When my mother was a little girl, she and her seven brothers and sisters would go into the strawberry fields and pick strawberries to earn a few cents a day.

When I was a little girl about five years old, our landlady would plant veggies in the backyard and I’d follow her around like a puppy dog.  Finally, after nagging her sufficiently, she taught me some basics of growing food and I was hooked.

In the intervening years, I’ve been a member of lots of gardening clubs, on the Board of Farmer’s Markets and got my Master Gardener’s designation.  Growing fruits, vegetables, flowers and succulents has mostly been for pleasure, for eating and sometimes for profit.

On January 22nd, the first meeting of the year of Roots & Shoots Garden Club took place at Beverly Overstreet’s home.  But before we get into the nuts and bolts of the meeting, let’s backtrack and explain how these meetings take place.
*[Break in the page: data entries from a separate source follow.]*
-- pv_equiv track=rewrite | github.com/minhphan03/CodeSignal | Intro/Land of Logic/fileNaming.py | solution
-- ===== SOURCE A (Python) =====
-- def solution(names):
--     result = []
--     for i in names:
--         if i not in result:
--             result.append(i)
--         else:
--             k = 1
--             while i + "(" + str(k) + ")" in result:
--                 k +=1
--             else:
--                 result.append(i + "(" + str(k) + ")")
--     return result
-- ===== SOURCE B (Python) =====
-- def solution(names):
--     seen = set()
--     nxt = {}
--     result = []
--     for name in names:
--         if name not in seen:
--             seen.add(name)
--             result.append(name)
--         else:
--             k = nxt.get(name, 0) + 1
--             while name + "(" + str(k) + ")" in seen:
--                 k += 1
--             nxt[name] = k
--             new = name + "(" + str(k) + ")"
--             seen.add(new)
--             result.append(new)
--     return result
-- ===== Notes on version B (the rewrite author's own statement) =====
-- stated objective: faster
-- what changed: Replaces A's repeated O(n) list-membership scans and the per-duplicate suffix search restarted from k=1 with a hash set for membership plus a dict remembering, per base name, the last suffix used, so each duplicate resumes its search where the previous one stopped.
import Mathlib
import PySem

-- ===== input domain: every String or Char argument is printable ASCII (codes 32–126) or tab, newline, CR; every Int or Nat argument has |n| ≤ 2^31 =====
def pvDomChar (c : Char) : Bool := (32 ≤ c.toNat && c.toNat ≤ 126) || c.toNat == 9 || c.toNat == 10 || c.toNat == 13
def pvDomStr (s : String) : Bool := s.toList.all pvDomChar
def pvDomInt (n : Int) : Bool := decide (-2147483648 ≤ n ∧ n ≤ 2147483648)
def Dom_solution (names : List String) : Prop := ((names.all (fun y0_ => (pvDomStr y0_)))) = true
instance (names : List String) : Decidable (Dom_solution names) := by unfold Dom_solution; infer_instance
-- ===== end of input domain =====

-- B replaces A's list-membership scans and from-1 suffix search by a set plus a per-name
-- resume dict (asymptotically faster); return values proved equal on all inputs.

-- ===== PORT A =====
-- while i + "(" + str(k) + ")" in result: k += 1   (fuel result.length+1 only makes the
-- loop total; the proof shows it always suffices)
def findA (i : String) (result : List String) : Int → Nat → Int
  | k, 0 => k
  | k, fuel+1 =>
    if i ++ "(" ++ PySem.Int.toStr k ++ ")" ∈ result then findA i result (k+1) fuel else k

def solution (names : List String) : List String :=
  names.foldl (fun result i =>
    if i ∉ result then
      result ++ [i]
    else
      let k := findA i result 1 (result.length + 1)
      result ++ [i ++ "(" ++ PySem.Int.toStr k ++ ")"]) []

-- ===== PORT B =====
-- while name + "(" + str(k) + ")" in seen: k += 1   (fuel seen.length+1 only makes the
-- loop total; the proof shows it always suffices)
def findB (name : String) (seen : PySem.Set String) : Int → Nat → Int
  | k, 0 => k
  | k, fuel+1 =>
    if name ++ "(" ++ PySem.Int.toStr k ++ ")" ∈ seen then findB name seen (k+1) fuel else k

def stepB (st : PySem.Set String × PySem.Dict String Int × List String) (name : String) :
    PySem.Set String × PySem.Dict String Int × List String :=
  let seen := st.1
  let nxt := st.2.1
  let result := st.2.2
  if name ∉ seen then
    (seen.add name, nxt, result ++ [name])
  else
    let k := findB name seen (nxt.getD name 0 + 1) (seen.length + 1)
    let new := name ++ "(" ++ PySem.Int.toStr k ++ ")"
    (seen.add new, nxt.insert name k, result ++ [new])

def solution_alt (names : List String) : List String :=
  (names.foldl stepB (PySem.Set.empty, PySem.Dict.empty, [])).2.2

-- ===== PRECONDITION & SPEC =====
def Spec_solution (names : List String) (out : List String) : Prop := out = solution_alt names
instance (names : List String) (out : List String) : Decidable (Spec_solution names out) := by unfold Spec_solution; infer_instance

-- ===== CLAIM (what is proved, stated in full; the proofs are below) =====
def Claim_equal_solution : Prop := ∀ (names : List String), Dom_solution names → Spec_solution names (solution names)

-- ===== LEMMAS AND PROOFS =====

-- decoding a decimal digit string, to show `Nat.toDigits 10` (hence str(k)) is injective
def decFrom (a : Nat) (cs : List Char) : Nat := cs.foldl (fun x c => x * 10 + (c.toNat - 48)) a

theorem decFrom_digitChar_cons (a d : Nat) (hd : d < 10) (cs : List Char) :
    decFrom a (Nat.digitChar d :: cs) = decFrom (a * 10 + d) cs := by
  interval_cases d <;> rfl

theorem decFrom_toDigitsCore (fuel : Nat) : ∀ (n : Nat) (ds : List Char) (a : Nat),
    n ≤ fuel → ∃ e, decFrom a (Nat.toDigitsCore 10 (fuel + 1) n ds) = decFrom (a * 10 ^ e + n) ds := by
  induction fuel with
  | zero =>
    intro n ds a hn
    interval_cases n
    exact ⟨1, by simp [Nat.toDigitsCore, decFrom_digitChar_cons a 0 (by omega) ds]⟩
  | succ fuel ih =>
    intro n ds a hn
    show ∃ e, decFrom a (Nat.toDigitsCore 10 (fuel + 1 + 1) n ds) = _
    by_cases h : n / 10 = 0
    · refine ⟨1, ?_⟩
      have hlt : n % 10 < 10 := Nat.mod_lt _ (by omega)
      have hn10 : n < 10 := by omega
      simp only [Nat.toDigitsCore, h, if_pos]
      rw [decFrom_digitChar_cons a (n % 10) hlt ds]
      have : n % 10 = n := Nat.mod_eq_of_lt hn10
      simp [this, pow_one]
    · have hrec : Nat.toDigitsCore 10 (fuel + 1 + 1) n ds
          = Nat.toDigitsCore 10 (fuel + 1) (n / 10) (Nat.digitChar (n % 10) :: ds) := by
        simp only [Nat.toDigitsCore]
        simp [h]
      have hle : n / 10 ≤ fuel := by
        have := Nat.div_lt_self (by omega : 0 < n) (by omega : 1 < 10)
        omega
      obtain ⟨e, he⟩ := ih (n / 10) (Nat.digitChar (n % 10) :: ds) a hle
      refine ⟨e + 1, ?_⟩
      rw [hrec, he, decFrom_digitChar_cons _ (n % 10) (Nat.mod_lt _ (by omega)) ds]
      have : (a * 10 ^ e + n / 10) * 10 + n % 10 = a * 10 ^ (e + 1) + n := by
        rw [pow_succ]
        have := Nat.div_add_mod n 10
        ring_nf
        omega
      rw [this]

theorem toDigits_inj (m n : Nat) (h : Nat.toDigits 10 m = Nat.toDigits 10 n) : m = n := by
  obtain ⟨e1, h1⟩ := decFrom_toDigitsCore m m [] 0 le_rfl
  obtain ⟨e2, h2⟩ := decFrom_toDigitsCore n n [] 0 le_rfl
  simp only [decFrom, List.foldl_nil, Nat.zero_mul, Nat.zero_add] at h1 h2
  have hmn : decFrom 0 (Nat.toDigits 10 m) = decFrom 0 (Nat.toDigits 10 n) := by rw [h]
  simp only [decFrom, Nat.toDigits] at hmn
  rw [h1, h2] at hmn
  exact hmn

theorem toStr_inj (k m : Int) (hk : 0 ≤ k) (hm : 0 ≤ m)
    (h : PySem.Int.toStr k = PySem.Int.toStr m) : k = m := by
  have h' : PySem.Int.toChars k = PySem.Int.toChars m := by
    have := congrArg String.toList h
    simpa [PySem.Int.toStr, String.toList_ofList] using this
  simp only [PySem.Int.toChars, if_neg (by omega : ¬ k < 0), if_neg (by omega : ¬ m < 0)] at h'
  have := toDigits_inj k.toNat m.toNat h'
  omega

-- the candidate string i + "(" + str(k) + ")"
def cand (i : String) (k : Int) : String := i ++ "(" ++ PySem.Int.toStr k ++ ")"

theorem cand_inj (i : String) (k m : Int) (hk : 0 ≤ k) (hm : 0 ≤ m)
    (h : cand i k = cand i m) : k = m := by
  unfold cand at h
  have h1 : PySem.Int.toStr k = PySem.Int.toStr m := by
    simpa [String.append_assoc] using h
  exact toStr_inj k m hk hm h1

-- pigeonhole: among |L|+1 distinct candidates one is not in L
theorem exists_free (L : List String) (i : String) (k0 : Int) (hk0 : 1 ≤ k0) :
    ∃ j : Nat, j ≤ L.length ∧ cand i (k0 + j) ∉ L := by
  by_contra hall
  push Not at hall
  have hnd : (List.map (fun j : Nat => cand i (k0 + (j : Int))) (List.range (L.length + 1))).Nodup := by
    refine List.Nodup.map_on ?_ List.nodup_range
    intro a _ b _ hab
    have := cand_inj i (k0 + (a : Int)) (k0 + (b : Int)) (by omega) (by omega) hab
    omega
  have hsub : (List.map (fun j : Nat => cand i (k0 + (j : Int))) (List.range (L.length + 1))) ⊆ L := by
    intro x hx
    rw [List.mem_map] at hx
    obtain ⟨j, hj, rfl⟩ := hx
    exact hall j (Nat.lt_succ_iff.mp (List.mem_range.mp hj))
  have := (hnd.subperm hsub).length_le
  simp at this

-- characterisation of the while-loop: result is the least free k ≥ start (given enough fuel)
theorem findA_spec (i : String) (L : List String) : ∀ (fuel : Nat) (k0 : Int),
    (∃ j : Nat, j < fuel ∧ cand i (k0 + j) ∉ L) →
    cand i (findA i L k0 fuel) ∉ L ∧ k0 ≤ findA i L k0 fuel ∧
      ∀ m, k0 ≤ m → m < findA i L k0 fuel → cand i m ∈ L := by
  intro fuel
  induction fuel with
  | zero => intro k0 ⟨j, hj, _⟩; omega
  | succ fuel ih =>
    intro k0 hex
    obtain ⟨j, hj, hfree⟩ := hex
    have hstep : findA i L k0 (fuel + 1) = if cand i k0 ∈ L then findA i L (k0 + 1) fuel else k0 := rfl
    by_cases h : cand i k0 ∈ L
    · rw [hstep, if_pos h]
      have hj0 : j ≠ 0 := by
        rintro rfl
        exact hfree (by simpa using h)
      have hex' : ∃ j' : Nat, j' < fuel ∧ cand i (k0 + 1 + (j' : Int)) ∉ L := by
        refine ⟨j - 1, by omega, ?_⟩
        have hcast : k0 + 1 + ((j - 1 : Nat) : Int) = k0 + (j : Int) := by omega
        rw [hcast]; exact hfree
      obtain ⟨h1, h2, h3⟩ := ih (k0 + 1) hex'
      refine ⟨h1, by omega, ?_⟩
      intro m hm1 hm2
      rcases eq_or_lt_of_le hm1 with rfl | hlt
      · exact h
      · exact h3 m (by omega) hm2
    · rw [hstep, if_neg h]
      exact ⟨h, le_rfl, fun m h1 h2 => absurd h2 (by omega)⟩

theorem findB_eq_findA (name : String) (L : List String) : ∀ (fuel : Nat) (k : Int),
    findB name L k fuel = findA name L k fuel := by
  intro fuel
  induction fuel with
  | zero => intro k; rfl
  | succ fuel ih =>
    intro k
    have h1 : findB name L k (fuel + 1) = if cand name k ∈ L then findB name L (k + 1) fuel else k := rfl
    have h2 : findA name L k (fuel + 1) = if cand name k ∈ L then findA name L (k + 1) fuel else k := rfl
    rw [h1, h2, ih]

-- the least free suffix is unique even when the searches start at different points,
-- provided every point skipped by the later start is occupied
theorem least_unique (L : List String) (i : String) (b r1 r2 : Int)
    (hb : 1 ≤ b)
    (hf1 : cand i r1 ∉ L) (hlo1 : 1 ≤ r1) (hmin1 : ∀ m, 1 ≤ m → m < r1 → cand i m ∈ L)
    (hf2 : cand i r2 ∉ L) (hlo2 : b ≤ r2) (hmin2 : ∀ m, b ≤ m → m < r2 → cand i m ∈ L)
    (hskip : ∀ m, 1 ≤ m → m < b → cand i m ∈ L) : r1 = r2 := by
  rcases lt_trichotomy r1 r2 with h | h | h
  · rcases lt_or_ge r1 b with hb1 | hb1
    · exact absurd (hskip r1 hlo1 hb1) hf1
    · exact absurd (hmin2 r1 hb1 h) hf1
  · exact h
  · exact absurd (hmin1 r2 (by omega) h) hf2

-- the loop invariant tying A's result list to B's (seen, nxt, result) state
def LoopInv (resA : List String) (st : PySem.Set String × PySem.Dict String Int × List String) : Prop :=
  st.2.2 = resA ∧
  (∀ x, x ∈ st.1 ↔ x ∈ resA) ∧
  (∀ name v, st.2.1.get? name = some v →
    1 ≤ v ∧ ∀ j : Int, 1 ≤ j → j ≤ v → cand name j ∈ resA)

theorem LoopInv_step (resA : List String) (st : PySem.Set String × PySem.Dict String Int × List String)
    (i : String) (h : LoopInv resA st) :
    LoopInv (if i ∉ resA then resA ++ [i]
         else resA ++ [i ++ "(" ++ PySem.Int.toStr (findA i resA 1 (resA.length + 1)) ++ ")"])
        (stepB st i) := by
  obtain ⟨seen, nxt, resB⟩ := st
  obtain ⟨hres, hmem, hnxt⟩ := h
  simp only at hres hmem hnxt
  subst hres
  by_cases hi : i ∈ resB
  · -- duplicate branch on both sides
    have hiA : ¬ i ∉ resB := by simpa using hi
    have hiB : i ∈ seen := (hmem i).mpr hi
    simp only [if_neg hiA, stepB, if_neg (show ¬ i ∉ seen from fun hc => hc hiB)]
    -- A's found suffix
    obtain ⟨jA, hjA, hfA⟩ := exists_free resB i 1 le_rfl
    have specA := findA_spec i resB (resB.length + 1) 1 ⟨jA, by omega, hfA⟩
    set rA := findA i resB 1 (resB.length + 1) with hrA
    -- B's found suffix
    have hb1 : 1 ≤ nxt.getD i 0 + 1 := by
      rcases h : nxt.get? i with _ | v
      · simp [PySem.Dict.getD_eq_get?_getD, h]
      · have := (hnxt i v h).1
        simp [PySem.Dict.getD_eq_get?_getD, h]; omega
    obtain ⟨jB, hjB, hfB⟩ := exists_free seen i (nxt.getD i 0 + 1) hb1
    have hfB' : cand i (nxt.getD i 0 + 1 + jB) ∉ seen := hfB
    have specB := findA_spec i seen (seen.length + 1) (nxt.getD i 0 + 1) ⟨jB, by omega, hfB'⟩
    rw [findB_eq_findA]
    set rB := findA i seen (nxt.getD i 0 + 1) (seen.length + 1) with hrB
    -- transfer B's characterisation to membership in resB
    have hskip : ∀ m : Int, 1 ≤ m → m < nxt.getD i 0 + 1 → cand i m ∈ resB := by
      intro m h1 h2
      rcases h : nxt.get? i with _ | v
      · simp [PySem.Dict.getD_eq_get?_getD, h] at h2; omega
      · obtain ⟨hv1, hv2⟩ := hnxt i v h
        have : m ≤ v := by simp [PySem.Dict.getD_eq_get?_getD, h] at h2; omega
        exact hv2 m h1 this
    have hreq : rA = rB := by
      refine least_unique resB i (nxt.getD i 0 + 1) rA rB hb1 specA.1 specA.2.1 specA.2.2 ?_ specB.2.1 ?_ hskip
      · exact fun hmem' => specB.1 ((hmem _).mpr hmem')
      · intro m h1 h2
        exact (hmem _).mp (specB.2.2 m h1 h2)
    refine ⟨by simp [hreq], ?_, ?_⟩
    · intro x
      rw [PySem.Set.mem_add]
      simp only [List.mem_append, List.mem_singleton, hmem x, hreq]
    · intro name v hv
      by_cases hn : name = i
      · subst hn
        rw [PySem.Dict.get?_insert_self] at hv
        obtain rfl : v = rB := by injection hv with h; exact h.symm
        refine ⟨by omega, ?_⟩
        intro j hj1 hj2
        rcases eq_or_lt_of_le hj2 with rfl | hlt
        · rw [← hreq]; simp [cand]
        · rcases lt_or_ge j (nxt.getD name 0 + 1) with hc | hc
          · exact List.mem_append_left _ (hskip j hj1 hc)
          · exact List.mem_append_left _ ((hmem _).mp (specB.2.2 j hc hlt))
      · rw [PySem.Dict.get?_insert_of_ne _ _ hn] at hv
        obtain ⟨h1, h2⟩ := hnxt name v hv
        exact ⟨h1, fun j hj1 hj2 => List.mem_append_left _ (h2 j hj1 hj2)⟩
  · -- fresh-name branch on both sides
    have hiB : i ∉ seen := fun hc => hi ((hmem i).mp hc)
    simp only [if_pos hi, stepB, if_pos hiB]
    refine ⟨rfl, ?_, ?_⟩
    · intro x
      rw [PySem.Set.mem_add]
      simp only [List.mem_append, List.mem_singleton, hmem x]
    · intro name v hv
      obtain ⟨h1, h2⟩ := hnxt name v hv
      exact ⟨h1, fun j hj1 hj2 => List.mem_append_left _ (h2 j hj1 hj2)⟩

theorem LoopInv_foldl (names : List String) :
    ∀ (resA : List String) (st : PySem.Set String × PySem.Dict String Int × List String),
    LoopInv resA st →
    LoopInv (names.foldl (fun result i =>
          if i ∉ result then result ++ [i]
          else result ++ [i ++ "(" ++ PySem.Int.toStr (findA i result 1 (result.length + 1)) ++ ")"]) resA)
        (names.foldl stepB st) := by
  induction names with
  | nil => intro resA st h; exact h
  | cons n t ih =>
    intro resA st h
    exact ih _ _ (LoopInv_step resA st n h)

-- ===== VERDICT (by name: the statement is the Claim_ definition above) =====
theorem solution_spec : Claim_equal_solution := by
  intro names _
  unfold Spec_solution solution solution_alt
  have h0 : LoopInv [] (PySem.Set.empty, PySem.Dict.empty, []) := by
    refine ⟨rfl, ?_, ?_⟩
    · intro x; simp [PySem.Set.empty]
    · intro name v hv; simp [PySem.Dict.get?_empty] at hv
  exact ((LoopInv_foldl names [] _ h0).1).symm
President, Mary Anne Buckles sends out notifications through email or snail mail.  This describes who’s in charge, when the meeting takes place, where the meeting takes place and what we are doing.

In this case, Beverly and Mary Anne were in charge.  The meeting starts at 11 am and usually runs until 1 pm.  Directions are given to the address and the theme was Pruning Fruit Trees! By the way, we meet rain, shine, wind, hail…..

Part of this month’s newletter was letting us know that two members passed away.  Norberto Elicker and Holly Gensaw, may they rest in peace.

Also included was a diagram of planting companion crops because, “Did you know that tomatoes hate cucumbers?”

Twenty people showed up and made themselves comfortable in Bev’s family room where Grant Eberly set up a screen and computer to walk us through info on pruning fruit trees along with some helpful advice like spraying sulphur in the winter to combat leaf curl. Usually, we eat before the program, but decided to eat later. While the lecturing and question and answers were taking place along with a lot of laughter and comraderie, Mary Nord mentioned that they have an orchard that is 98 years old. Plus, every year they hold an event to make apple cider.

Some useful info about pruning:

Plum Trees – can be pruned back severly.

Most stone fruits (nectarines, peaches, plums, almonds, apricots and cherries) – like to be pruned in a vase shape.  But cherry trees, which I thought were to be pruned in the winter time, are best pruned in the early spring, April, May, or June.

Apples and Pear trees can be damaged if their spurs are pruned off. What’s a spur?  It’s a thick, thorn-like growth and this is where the fruit develops. 

After the lecture, it was time for lunch. This meeting, it was more like a pot luck. We had our choice of five soups, sandwiches and desserts.  I just passed on the soups/sandwiches and went straight for the desserts:  cheese cake, tapioca pudding with red raspberries, chocolate balls, cookies and more.  Then backtracked and sampled the soups and sandwiches.  All delicious!

After lunch, most everyone accompanied Grant outside where he demonstrated how to prune on 1/2 dozen different fruit trees. 

A calendar of upcoming meetings for February through October was handed out.  They included:

February – Working fort he Del Norte Fair & Fair Projects

March – Growing Palms in Del Norte

April – Seed, Seedling and Plant Exchange

May – Update on Growing Beautiful Iris

June – Attracting Bees to our Gardens & Cultivating Bees at our homes

July – Garden Tour In and Around  Town 

August – Del Norte  Fair & Project Presentations

September – Annual Picnic inviting  Brookings/Harbor and the other garden clubs in Crescent City

October – Invasive Species and  what Gardeners Can Do to Help

Usually there are a few field trips throughout the year.  This year there may be a trip to Bandon, Oregon in May.  A trip to McKinleyville to Millers Garden Center in June and Habitat For Humanity Garden Tour in July.

Interested:  Feel free to join.  All meetings are open to the public and free.